Collected data entries:

-- pv_equiv track=rewrite | github.com/rnat697/HandwrittenCharactersAndDigitRecogniser | software/scripts/imageViewerGUI.py | findAssociatedLabel
-- ===== SOURCE A (Python) =====
-- def findAssociatedLabel(findChar):
-- # To find the associated Label number by comparing the index of charArray in order to filter
-- # Returns the label number (from the index number of the array) associated to the letter/digit
--     charArray = ["0","1","2","3","4","5","6","7","8","9",
--                 "A","B","C","D","E","F","G","H","I","J","K","L","M","N","O","P","Q","R","S","T","U","V","W","X","Y","Z",
--                 "a","b","c","d","e","f","g","h","i","j","k","l","m","n","o","p","q","r","s","t","u","v","w","x","y","z"]
--
--     for index in range (len(charArray)):
--         if (charArray[index] == findChar):
--             return index
--             break
-- ===== SOURCE B (Python) =====
-- def findAssociatedLabel(findChar):
--     # Closed-form: index computed from the code point instead of scanning the array.
--     if not isinstance(findChar, str) or len(findChar) != 1:
--         return None
--     o = ord(findChar)
--     if 48 <= o <= 57:      # '0'-'9'
--         return o - 48
--     if 65 <= o <= 90:      # 'A'-'Z'
--         return o - 65 + 10
--     if 97 <= o <= 122:     # 'a'-'z'
--         return o - 97 + 36
--     return None
-- ===== Notes on version B (the rewrite author's own statement) =====
-- stated objective: simpler
-- what changed: Replaced the linear scan over a 62-element character array with a closed-form index computed from the character's code point (ord arithmetic with three range checks).
import Mathlib
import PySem

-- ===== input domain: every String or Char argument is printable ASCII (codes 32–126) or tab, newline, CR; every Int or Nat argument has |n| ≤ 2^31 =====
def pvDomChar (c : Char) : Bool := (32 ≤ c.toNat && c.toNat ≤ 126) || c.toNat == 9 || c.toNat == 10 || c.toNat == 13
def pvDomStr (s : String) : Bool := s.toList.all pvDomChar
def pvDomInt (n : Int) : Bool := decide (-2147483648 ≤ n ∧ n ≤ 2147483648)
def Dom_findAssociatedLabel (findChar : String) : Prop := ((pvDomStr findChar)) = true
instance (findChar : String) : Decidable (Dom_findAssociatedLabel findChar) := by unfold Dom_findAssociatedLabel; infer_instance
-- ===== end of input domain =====

-- B replaces A's linear scan over the fixed 62-character array with a closed-form
-- index computed from the character's code point (simpler, constant work).


-- ===== PORT A =====
def pvCharArray : List String :=
  ["0","1","2","3","4","5","6","7","8","9",
   "A","B","C","D","E","F","G","H","I","J","K","L","M","N","O","P","Q","R","S","T","U","V","W","X","Y","Z",
   "a","b","c","d","e","f","g","h","i","j","k","l","m","n","o","p","q","r","s","t","u","v","w","x","y","z"]

-- 'for index in range(len(charArray)): if charArray[index] == findChar: return index' — first match wins, fall off the end = None
def pvScan (findChar : String) : List String → Int → Option Int
  | [], _ => none
  | x :: xs, i => if x = findChar then some i else pvScan findChar xs (i + 1)

def findAssociatedLabel (findChar : String) : Option Int := pvScan findChar pvCharArray 0

-- ===== PORT B =====
def findAssociatedLabel_alt (findChar : String) : Option Int :=
  match findChar.toList with
  | [c] =>
    let o : Int := (c.toNat : Int)
    if 48 ≤ o ∧ o ≤ 57 then some (o - 48)
    else if 65 ≤ o ∧ o ≤ 90 then some (o - 65 + 10)
    else if 97 ≤ o ∧ o ≤ 122 then some (o - 97 + 36)
    else none
  | _ => none

-- ===== PRECONDITION & SPEC =====
def Spec_findAssociatedLabel (findChar : String) (out : Option Int) : Prop := out = findAssociatedLabel_alt findChar
instance (findChar : String) (out : Option Int) : Decidable (Spec_findAssociatedLabel findChar out) := by unfold Spec_findAssociatedLabel; infer_instance

-- ===== CLAIM (what is proved, stated in full; the proofs are below) =====
def Claim_equal_findAssociatedLabel : Prop := ∀ (findChar : String), Dom_findAssociatedLabel findChar → Spec_findAssociatedLabel findChar (findAssociatedLabel findChar)

-- ===== LEMMAS AND PROOFS =====

-- every element of the char array is a single-character string
theorem pvScan_none_of_len_ne (s : String) (hs : s.toList.length ≠ 1) :
    ∀ (l : List String) (i : Int), (∀ x ∈ l, x.toList.length = 1) → pvScan s l i = none := by
  intro l
  induction l with
  | nil => intro i _; rfl
  | cons x xs ih =>
    intro i h
    have hx : x ≠ s := by
      intro he
      exact hs (he ▸ h x (List.mem_cons_self))
    simp [pvScan, hx]
    exact ih (i + 1) (fun y hy => h y (List.mem_cons_of_mem _ hy))

-- the single-character case, decided per admissible code point
theorem pv_single_char (c : Char) (hc : c.toNat ≤ 126) :
    findAssociatedLabel (String.ofList [c]) = findAssociatedLabel_alt (String.ofList [c]) := by
  obtain ⟨n, hn, hle⟩ : ∃ n, Char.ofNat n = c ∧ n ≤ 126 := ⟨c.toNat, Char.ofNat_toNat c, hc⟩
  subst hn
  interval_cases n <;> decide

-- ===== VERDICT (by name: the statement is the Claim_ definition above) =====
theorem findAssociatedLabel_spec : Claim_equal_findAssociatedLabel := by
  intro s hdom
  unfold Spec_findAssociatedLabel
  match hs : s.toList with
  | [c] =>
    have hc : pvDomChar c = true := by
      unfold Dom_findAssociatedLabel pvDomStr at hdom
      simp [hs] at hdom
      exact hdom
    have hle : c.toNat ≤ 126 := by
      simp [pvDomChar] at hc
      omega
    have hsc : s = (String.ofList [c]) := by
      rw [← hs]; exact Eq.symm String.ofList_toList
    rw [hsc]
    exact pv_single_char c hle
  | [] =>
    have h : s.toList.length ≠ 1 := by simp [hs]
    rw [findAssociatedLabel, pvScan_none_of_len_ne s h pvCharArray 0 (by decide),
      findAssociatedLabel_alt, hs]
  | c :: d :: rest =>
    have h : s.toList.length ≠ 1 := by simp [hs]
    rw [findAssociatedLabel, pvScan_none_of_len_ne s h pvCharArray 0 (by decide),
      findAssociatedLabel_alt, hs]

▶ REQUIRED WORK
Which lines above run from the one containing "def findAssociatedLabel_alt (findChar" down to the one containing "-- ===== VERDICT"? Repeat exactly those, both ends included, and nothing else.

▶ TASK RESPONSE
def findAssociatedLabel_alt (findChar : String) : Option Int :=
  match findChar.toList with
  | [c] =>
    let o : Int := (c.toNat : Int)
    if 48 ≤ o ∧ o ≤ 57 then some (o - 48)
    else if 65 ≤ o ∧ o ≤ 90 then some (o - 65 + 10)
    else if 97 ≤ o ∧ o ≤ 122 then some (o - 97 + 36)
    else none
  | _ => none

-- ===== PRECONDITION & SPEC =====
def Spec_findAssociatedLabel (findChar : String) (out : Option Int) : Prop := out = findAssociatedLabel_alt findChar
instance (findChar : String) (out : Option Int) : Decidable (Spec_findAssociatedLabel findChar out) := by unfold Spec_findAssociatedLabel; infer_instance

-- ===== CLAIM (what is proved, stated in full; the proofs are below) =====
def Claim_equal_findAssociatedLabel : Prop := ∀ (findChar : String), Dom_findAssociatedLabel findChar → Spec_findAssociatedLabel findChar (findAssociatedLabel findChar)

-- ===== LEMMAS AND PROOFS =====

-- every element of the char array is a single-character string
theorem pvScan_none_of_len_ne (s : String) (hs : s.toList.length ≠ 1) :
    ∀ (l : List String) (i : Int), (∀ x ∈ l, x.toList.length = 1) → pvScan s l i = none := by
  intro l
  induction l with
  | nil => intro i _; rfl
  | cons x xs ih =>
    intro i h
    have hx : x ≠ s := by
      intro he
      exact hs (he ▸ h x (List.mem_cons_self))
    simp [pvScan, hx]
    exact ih (i + 1) (fun y hy => h y (List.mem_cons_of_mem _ hy))

-- the single-character case, decided per admissible code point
theorem pv_single_char (c : Char) (hc : c.toNat ≤ 126) :
    findAssociatedLabel (String.ofList [c]) = findAssociatedLabel_alt (String.ofList [c]) := by
  obtain ⟨n, hn, hle⟩ : ∃ n, Char.ofNat n = c ∧ n ≤ 126 := ⟨c.toNat, Char.ofNat_toNat c, hc⟩
  subst hn
  interval_cases n <;> decide

-- ===== VERDICT (by name: the statement is the Claim_ definition above) =====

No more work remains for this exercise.